It is a rare occurrence that the UK is united; we see it all the time while scrolling through Twitter posts, looking for videos of cats being started by cucumber infused gin. As we all hide behind our perceived online anonymity, there flows a torrent of vitriol and unrestrained abuse, directed at people who, if we had met in any other walk of life we might share some friendly discourse over a bottle of wine (except Tommy Robinson… because you can’t bring wine into prison). The problem is the trolls have been emboldened by a provocative bag of Fillet-o-Fish with Carotenosis, that appears to be leader of the free world. All the while the bag’s wife, who is yet to successfully gnaw through her own ankle to remove the electronic tag, is an ambassador for anti-Cyberbullying. It’s like the Hamburglar’s wife being an advocate of healthy eating! … Or Melania Trump being an advocate of healthy eating.

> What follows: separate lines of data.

-- pv_equiv track=rewrite | github.com/TruongHuynhTrungNghia/AnnieLearnPython | ontap3_bai12.py | findConsequence
-- ===== SOURCE A (Python) =====
-- def findConsequence(item): #3n+2 ->O(n)=n
--     indexmax=None
--     count=0
--     countmax=0
--     for i in range(len(item)): #n+1
--         if item[i]>0:
--             count+=1
--         else:
--             if count>countmax:#2n
--                 countmax=count
--                 indexmax=i-countmax
--             count=0
--     if count>countmax: #1
--         indexmax=len(item)-count
--     return indexmax
-- ===== SOURCE B (Python) =====
-- def findConsequence(item):
--     # Phase 1: collect all maximal runs of positive numbers as (start, length).
--     runs = []
--     start = None
--     for i, x in enumerate(item):
--         if x > 0:
--             if start is None:
--                 start = i
--         else:
--             if start is not None:
--                 runs.append((start, i - start))
--                 start = None
--     if start is not None:
--         runs.append((start, len(item) - start))
--     # Phase 2: pick the first run with the greatest length.
--     best = None
--     for run in runs:
--         if best is None or run[1] > best[1]:
--             best = run
--     return None if best is None else best[0]
-- ===== Notes on version B (the rewrite author's own statement) =====
-- stated objective: alternative
-- what changed: B splits A's single interleaved max-tracking accumulator into two explicit phases: first collect all maximal positive runs as (start, length) pairs, then scan that list for the first longest run.
import Mathlib
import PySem

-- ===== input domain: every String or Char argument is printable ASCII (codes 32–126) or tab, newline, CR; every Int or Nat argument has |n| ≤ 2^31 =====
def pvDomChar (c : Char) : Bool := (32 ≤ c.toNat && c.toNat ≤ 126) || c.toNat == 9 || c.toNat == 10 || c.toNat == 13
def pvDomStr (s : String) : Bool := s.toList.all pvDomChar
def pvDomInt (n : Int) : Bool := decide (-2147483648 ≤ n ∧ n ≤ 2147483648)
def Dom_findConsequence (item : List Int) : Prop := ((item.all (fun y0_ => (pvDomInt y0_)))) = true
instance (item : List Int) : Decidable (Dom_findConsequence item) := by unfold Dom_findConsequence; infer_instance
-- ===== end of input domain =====

-- B restructures A's single interleaved accumulator into two passes (collect positive runs, then pick the first longest); same O(n) cost, return values proved equal.

-- ===== PORT A =====
-- A's for-loop over range(len(item)) with state (indexmax, count, countmax).
def loopA : List Int → Int → Option Int → Int → Int → Option Int × Int × Int
  | [], _, indexmax, count, countmax => (indexmax, count, countmax)
  | x :: xs, i, indexmax, count, countmax =>
    if x > 0 then loopA xs (i + 1) indexmax (count + 1) countmax
    else if count > countmax then loopA xs (i + 1) (some (i - count)) 0 count
    else loopA xs (i + 1) indexmax 0 countmax

def findConsequence (item : List Int) : Option Int :=
  let r := loopA item 0 none 0 0
  if r.2.1 > r.2.2 then some ((item.length : Int) - r.2.1) else r.1

-- ===== PORT B =====
-- B phase 1: collect maximal runs of positives as (start, length) pairs; `st` is the open run's start.
def loopB : List Int → Int → List (Int × Int) → Option Int → List (Int × Int) × Option Int
  | [], _, runs, st => (runs, st)
  | x :: xs, i, runs, st =>
    if x > 0 then
      match st with
      | none => loopB xs (i + 1) runs (some i)
      | some s => loopB xs (i + 1) runs (some s)
    else
      match st with
      | none => loopB xs (i + 1) runs none
      | some s => loopB xs (i + 1) (runs ++ [(s, i - s)]) none

-- B phase 2: first run with the greatest length (strict comparison keeps the first).
def pickB : List (Int × Int) → Option (Int × Int) → Option (Int × Int)
  | [], best => best
  | r :: rs, best =>
    match best with
    | none => pickB rs (some r)
    | some b => if r.2 > b.2 then pickB rs (some r) else pickB rs (some b)

def findConsequence_alt (item : List Int) : Option Int :=
  let p := loopB item 0 [] none
  let runs := match p.2 with
    | none => p.1
    | some s => p.1 ++ [(s, (item.length : Int) - s)]
  match pickB runs none with
  | none => none
  | some b => some b.1

-- ===== PRECONDITION & SPEC =====
def Spec_findConsequence (item : List Int) (out : Option Int) : Prop := out = findConsequence_alt item
instance (item : List Int) (out : Option Int) : Decidable (Spec_findConsequence item out) := by unfold Spec_findConsequence; infer_instance

-- ===== CLAIM (what is proved, stated in full; the proofs are below) =====
def Claim_equal_findConsequence : Prop := ∀ (item : List Int), Dom_findConsequence item → Spec_findConsequence item (findConsequence item)

-- ===== LEMMAS AND PROOFS =====

-- Invariant on the open-run state: A's `count` is the length of B's open run (≥ 1), or 0 if none.
def InvOpen (i : Int) (st : Option Int) (c : Int) : Prop :=
  match st with
  | none => c = 0
  | some s => c = i - s ∧ 1 ≤ c

-- Invariant on the best-so-far state: picking over B's closed runs yields A's (indexmax, countmax).
def InvBest (im : Option Int) (cm : Int) (runs : List (Int × Int)) : Prop :=
  0 ≤ cm ∧ pickB runs none = im.map (fun s => (s, cm)) ∧ (im = none → cm = 0)

theorem pickB_append (rs ts : List (Int × Int)) (b : Option (Int × Int)) :
    pickB (rs ++ ts) b = pickB ts (pickB rs b) := by
  induction rs generalizing b with
  | nil => rfl
  | cons r rs ih =>
    cases b with
    | none => simpa [pickB] using ih (some r)
    | some bb =>
      by_cases h : r.2 > bb.2 <;> simp [pickB, h, ih]

theorem loop_inv (xs : List Int) (i : Int) (im : Option Int) (c cm : Int)
    (runs : List (Int × Int)) (st : Option Int)
    (h1 : InvOpen i st c) (h2 : InvBest im cm runs) :
    InvOpen (i + xs.length) (loopB xs i runs st).2 (loopA xs i im c cm).2.1 ∧
    InvBest (loopA xs i im c cm).1 (loopA xs i im c cm).2.2 (loopB xs i runs st).1 := by
  induction xs generalizing i im c cm runs st with
  | nil => simpa [loopA, loopB] using ⟨h1, h2⟩
  | cons x xs ih =>
    have hlen : i + ((x :: xs).length : Int) = (i + 1) + (xs.length : Int) := by
      push_cast [List.length_cons]; ring
    rw [hlen]
    by_cases hx : x > 0
    · cases st with
      | none =>
        have hc : c = 0 := h1
        subst hc
        simp only [loopA, loopB, if_pos hx]
        exact ih (i + 1) im 1 cm runs (some i) (by constructor <;> omega) h2
      | some s =>
        obtain ⟨hcs, hc1⟩ := h1
        simp only [loopA, loopB, if_pos hx]
        exact ih (i + 1) im (c + 1) cm runs (some s) (by constructor <;> omega) h2
    · cases st with
      | none =>
        have hc : c = 0 := h1
        obtain ⟨hcm, hpick, hn⟩ := h2
        have hcc : ¬ c > cm := by omega
        simp only [loopA, loopB, if_neg hx, if_neg hcc]
        exact ih (i + 1) im 0 cm runs none rfl ⟨hcm, hpick, hn⟩
      | some s =>
        obtain ⟨hcs, hc1⟩ := h1
        obtain ⟨hcm, hpick, hn⟩ := h2
        cases him : im with
        | none =>
          have hcm0 : cm = 0 := hn him
          have hcc : c > cm := by omega
          simp only [loopA, loopB, if_neg hx, if_pos hcc]
          apply ih (i + 1) (some (i - c)) 0 c (runs ++ [(s, i - s)]) none rfl
          refine ⟨by omega, ?_, by simp⟩
          rw [pickB_append, hpick, him]
          simp only [Option.map_none, Option.map_some, pickB]
          have : i - c = s := by omega
          have : (i : Int) - s = c := by omega
          simp_all
        | some bs =>
          rw [him] at hpick
          by_cases hcc : c > cm
          · simp only [loopA, loopB, if_neg hx, if_pos hcc]
            apply ih (i + 1) (some (i - c)) 0 c (runs ++ [(s, i - s)]) none rfl
            refine ⟨by omega, ?_, by simp⟩
            rw [pickB_append, hpick]
            have hgt : (i : Int) - s > cm := by omega
            simp only [pickB, Option.map_some]
            rw [if_pos hgt]
            have h1' : i - c = s := by omega
            have h2' : (i : Int) - s = c := by omega
            rw [h1', h2']
          · simp only [loopA, loopB, if_neg hx, if_neg hcc]
            apply ih (i + 1) (some bs) 0 cm (runs ++ [(s, i - s)]) none rfl
            refine ⟨hcm, ?_, fun h => by cases h⟩
            rw [pickB_append, hpick]
            have hle : ¬ ((i : Int) - s > cm) := by omega
            simp only [Option.map_some, pickB]
            rw [if_neg hle]

-- ===== VERDICT (by name: the statement is the Claim_ definition above) =====
theorem findConsequence_spec : Claim_equal_findConsequence := by
  intro item _
  unfold Spec_findConsequence findConsequence findConsequence_alt
  obtain ⟨h1, h2⟩ := loop_inv item 0 none 0 0 [] none rfl ⟨le_refl 0, rfl, fun _ => rfl⟩
  simp only []
  set r := loopA item 0 none 0 0 with hr
  set p := loopB item 0 [] none with hp
  obtain ⟨hcm, hpick, hn⟩ := h2
  cases hst : p.2 with
  | none =>
    rw [hst] at h1
    have hc0 : r.2.1 = 0 := h1
    have hcc : ¬ r.2.1 > r.2.2 := by omega
    rw [if_neg hcc, hpick]
    cases r.1 <;> simp
  | some s =>
    rw [hst] at h1
    obtain ⟨hcs, hc1⟩ := h1
    rw [pickB_append, hpick]
    cases him : r.1 with
    | none =>
      have hcm0 : r.2.2 = 0 := hn him
      have hcc : r.2.1 > r.2.2 := by omega
      rw [if_pos hcc]
      simp only [Option.map_none, pickB]
      have : (item.length : Int) - r.2.1 = s := by omega
      rw [this]
    | some bs =>
      simp only [Option.map_some, pickB]
      by_cases hcc : r.2.1 > r.2.2
      · have hgt : (item.length : Int) - s > r.2.2 := by omega
        rw [if_pos hcc, if_pos hgt]
        have : (item.length : Int) - r.2.1 = s := by omega
        rw [this]
      · have hle : ¬ ((item.length : Int) - s > r.2.2) := by omega
        rw [if_neg hcc, if_neg hle]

Yet, days such as this, when the people of the UK seem to share a unified consciousness it is perhaps the most beautiful & exhilarating place on the planet. Our heads held high from an excellent World Cup campaign and a chance to display some disdain at the most impressive world leader in Britain, we don’t think you understand how impressive he is, very impressive, the most impressive.
We have never been a nation of violent uprising nor lawless mobs, our approach to protests is similar to the attitude we hold towards line-cutters; sarcastic irreverence. Sure, Donnie may have allegedly colluded with the Russians, empowered racists, sexually harassed women, payed off pornstars, pushed the globe closer to climate doomsday and made Fox & Friends his chief advisor, but the British don’t get mad, we get mordant. That is why today, he will attempt to read signs declaring, “This Pussy Grabs Back,” looked down upon by a petulant Trump baby blimp, while an angry Scot tells him he’d sell well on eBay because ‘he has the colouring and sugar content of an original Irn-Bru.’
Of course, not everyone approves or agrees; Nigel Farage suggested that the Trump Baby Blimp is the most egregious offence ever paid to a US President. Although, John Wilks Booth may object to these claims, we see Nigel’s point; you should salute the post not the man. No doubt that was why Nigel objected and had nothing to do with him wanting another golden elevator ride, like a Brechtian remake of Willy Wonka, where all the characters are Augustus Gloop. Nevertheless, it is fair to say we should show respect to the position of POTUS, welcome the leader as a personification of our beautiful friendship with the people of America.
Donald, we can do little, we are but a wine shop, we can’t shoot blimps out the sky, shut down CNN nor retrospectively remove your lapel mic when you were on that bus with Billy Bush. What we can do, in a small way, is protect your self-esteem. In the name of friendship and unity we ask the people of Britain; disregard your usual wine order, and instead join companions and buy a magnum together. Due to perspective it may make our hands appear small but will show our hearts are large. Let this gesture stand as a symbol of accord with our American cousins, and in doing so extend a perfectly normal sized hand of friendship out to Donald Trump.